Proof: If $X$ has one point then $\mathcal{C}[X,\mathbb{R}]$ consists of all the constant functions on $X$ and since $\mathcal{A}$ contains a non-zero constant function it follows that $\mathcal{A}=\mathcal{C}[X,\mathbb{R}]$.

Thus, we may assume WLOG that $\text{card }X\geqslant 2$. Thus, it follows from our first theorem that given any distinct $x,y\in\mathcal{A}$ and $a,b\in\mathbb{R}$ there exists some $\varphi\in\mathcal{A}$ such that $\varphi(x)=a,\varphi(y)=b$. Now, since $\mathcal{A}$ separates points there exists some $f\in\mathcal{A}$ such that $f(x)\ne f(y)$. So define

$\displaystyle \varphi(z)=a\frac{f(z)-f(y)}{f(x)-f(y)}+b\frac{f(x)-f(z)}{f(x)-f(y)}$

Clearly $\varphi$ is a linear combination of elements of $\mathcal{A}$ and so $\varphi\in\mathcal{A}$. Also, $\varphi(x)=a,\varphi(y)=b$. The conclusion follows. $\blacksquare$.

There is an analgous theorem dealing with $\mathcal{C}[X,\mathbb{C}]$ be it is omitted here.

We discuss only one application of the above theorem.
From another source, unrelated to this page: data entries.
-- pv_equiv track=rewrite | github.com/savsher/freecell | run.py | fit_two
-- ===== SOURCE A (Python) =====
-- mn = 13
--
-- KINGS = [i for i in range(1, 53) if i % mn == 13]
--
-- def fit_two(card, card2):
--     """ Check two cards for compability """
--     if card in KINGS:
--         return False
--     suit = (card-1)//mn
--     fit_suit = ((suit+1)%4, (suit+3)%4)
--     fit_cards = [i for i in range(1, 53) if (i % mn == (card+1) % mn) and ((i-1)//mn in fit_suit)]
--     if card2 in fit_cards:
--         return True
--     return False
-- ===== SOURCE B (Python) =====
-- def fit_two(card, card2):
--     """ Check two cards for compability """
--     suit = (card - 1) // 13
--     return card2 % 13 == (card + 1) % 13 and (card2 - 1) // 13 in ((suit + 1) % 4, (suit + 3) % 4)
-- ===== Notes on version B (the rewrite author's own statement) =====
-- stated objective: simpler
-- what changed: Drops the dead KINGS guard and replaces building the 52-element candidate list plus a membership test with a single closed-form boolean over the same rank/suit arithmetic.
import Mathlib
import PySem

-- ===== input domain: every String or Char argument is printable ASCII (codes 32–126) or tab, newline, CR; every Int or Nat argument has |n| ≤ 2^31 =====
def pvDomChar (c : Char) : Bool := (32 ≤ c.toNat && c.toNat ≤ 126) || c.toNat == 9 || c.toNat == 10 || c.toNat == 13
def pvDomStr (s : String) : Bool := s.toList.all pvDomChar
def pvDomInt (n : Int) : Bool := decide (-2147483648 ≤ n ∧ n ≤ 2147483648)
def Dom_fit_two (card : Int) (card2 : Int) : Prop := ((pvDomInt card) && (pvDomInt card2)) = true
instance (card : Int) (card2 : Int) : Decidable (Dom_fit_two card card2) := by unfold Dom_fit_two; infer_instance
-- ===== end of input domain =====

-- B replaces A's build-a-candidate-list-then-membership-test with a direct closed-form boolean test (simpler, no list construction).

-- ===== PORT A =====
-- module-level constant KINGS = [i for i in range(1, 53) if i % 13 == 13]
def pvKINGS : List Int := (PySem.List.pyRange 1 53 1).filter (fun i => PySem.Int.mod i 13 == 13)

def fit_two (card : Int) (card2 : Int) : Bool :=
  if pvKINGS.contains card then false
  else
    let suit := PySem.Int.floordiv (card - 1) 13
    let fit_suit : Int × Int := (PySem.Int.mod (suit + 1) 4, PySem.Int.mod (suit + 3) 4)
    let fit_cards := (PySem.List.pyRange 1 53 1).filter
      (fun i => PySem.Int.mod i 13 == PySem.Int.mod (card + 1) 13 &&
        (PySem.Int.floordiv (i - 1) 13 == fit_suit.1 || PySem.Int.floordiv (i - 1) 13 == fit_suit.2))
    if fit_cards.contains card2 then true else false

-- ===== PORT B =====
def fit_two_alt (card : Int) (card2 : Int) : Bool :=
  let suit := PySem.Int.floordiv (card - 1) 13
  PySem.Int.mod card2 13 == PySem.Int.mod (card + 1) 13 &&
    (PySem.Int.floordiv (card2 - 1) 13 == PySem.Int.mod (suit + 1) 4 ||
     PySem.Int.floordiv (card2 - 1) 13 == PySem.Int.mod (suit + 3) 4)

-- ===== PRECONDITION & SPEC =====
def Spec_fit_two (card : Int) (card2 : Int) (out : Bool) : Prop := out = fit_two_alt card card2
instance (card : Int) (card2 : Int) (out : Bool) : Decidable (Spec_fit_two card card2 out) := by unfold Spec_fit_two; infer_instance

-- ===== CLAIM (what is proved, stated in full; the proofs are below) =====
def Claim_equal_fit_two : Prop := ∀ (card : Int) (card2 : Int), Dom_fit_two card card2 → Spec_fit_two card card2 (fit_two card card2)

-- ===== LEMMAS AND PROOFS =====
theorem pvKINGS_nil : pvKINGS = [] := by decide

-- ===== VERDICT (by name: the statement is the Claim_ definition above) =====
theorem fit_two_spec : Claim_equal_fit_two := by
  intro card card2 _
  unfold Spec_fit_two fit_two fit_two_alt
  rw [pvKINGS_nil]
  simp only [List.contains_nil, Bool.false_eq_true, if_false]
  simp only [List.contains_iff_mem, List.mem_filter, PySem.List.mem_pyRange_one]
  by_cases hp : (PySem.Int.mod card2 13 == PySem.Int.mod (card + 1) 13 &&
      (PySem.Int.floordiv (card2 - 1) 13 == PySem.Int.mod (PySem.Int.floordiv (card - 1) 13 + 1) 4 ||
       PySem.Int.floordiv (card2 - 1) 13 == PySem.Int.mod (PySem.Int.floordiv (card - 1) 13 + 3) 4)) = true
  · have hb : 1 ≤ card2 ∧ card2 < 53 := by
      have h2 := hp
      simp only [Bool.and_eq_true, Bool.or_eq_true, beq_iff_eq] at h2
      rcases h2.2 with h3 | h3 <;>
        · rw [PySem.Int.floordiv_eq_ediv_of_pos (by norm_num : (0:Int) < 13),
              PySem.Int.mod_eq_emod_of_pos (by norm_num : (0:Int) < 4)] at h3
          omega
    simp [hb.1, hb.2, Bool.beq_eq_decide_eq]
  · simp only [Bool.not_eq_true] at hp
    simp [Bool.beq_eq_decide_eq]
    intro _ h3
    rcases h3 with h3 | h3 <;> omega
But before it we need a theorem.

Theorem: Let $\mathcal{A}$ be a subalgebra of $\mathcal{C}[X,\mathbb{R}]$ then $\overline{\mathcal{A}}$ is also a subalgebra.

Proof: We prove that it is closed under vector addition, for scalar and vector multiplication follow similarly.

Let $f,g\in\overline{A}$ then there exists $f_0,g_0\in\mathcal{A}$ such that $\|f-f_0\|_{\infty},\|g-g_0\|_{\infty}<\frac{\varepsilon}{2}$. It follows from the fact that $\mathcal{A}$ is a subalgebra that $f_0+g_0\in\mathcal{A}$ and

$\left\|f+g-(f_0+g_0)\right|_{\infty}=\left\|f-f_0+g-g_0\right\|_{\infty}\leqslant\left\|f-f_0\right\|_{\infty}+\left\|g-g_0\right\|_{\infty}<\varepsilon$.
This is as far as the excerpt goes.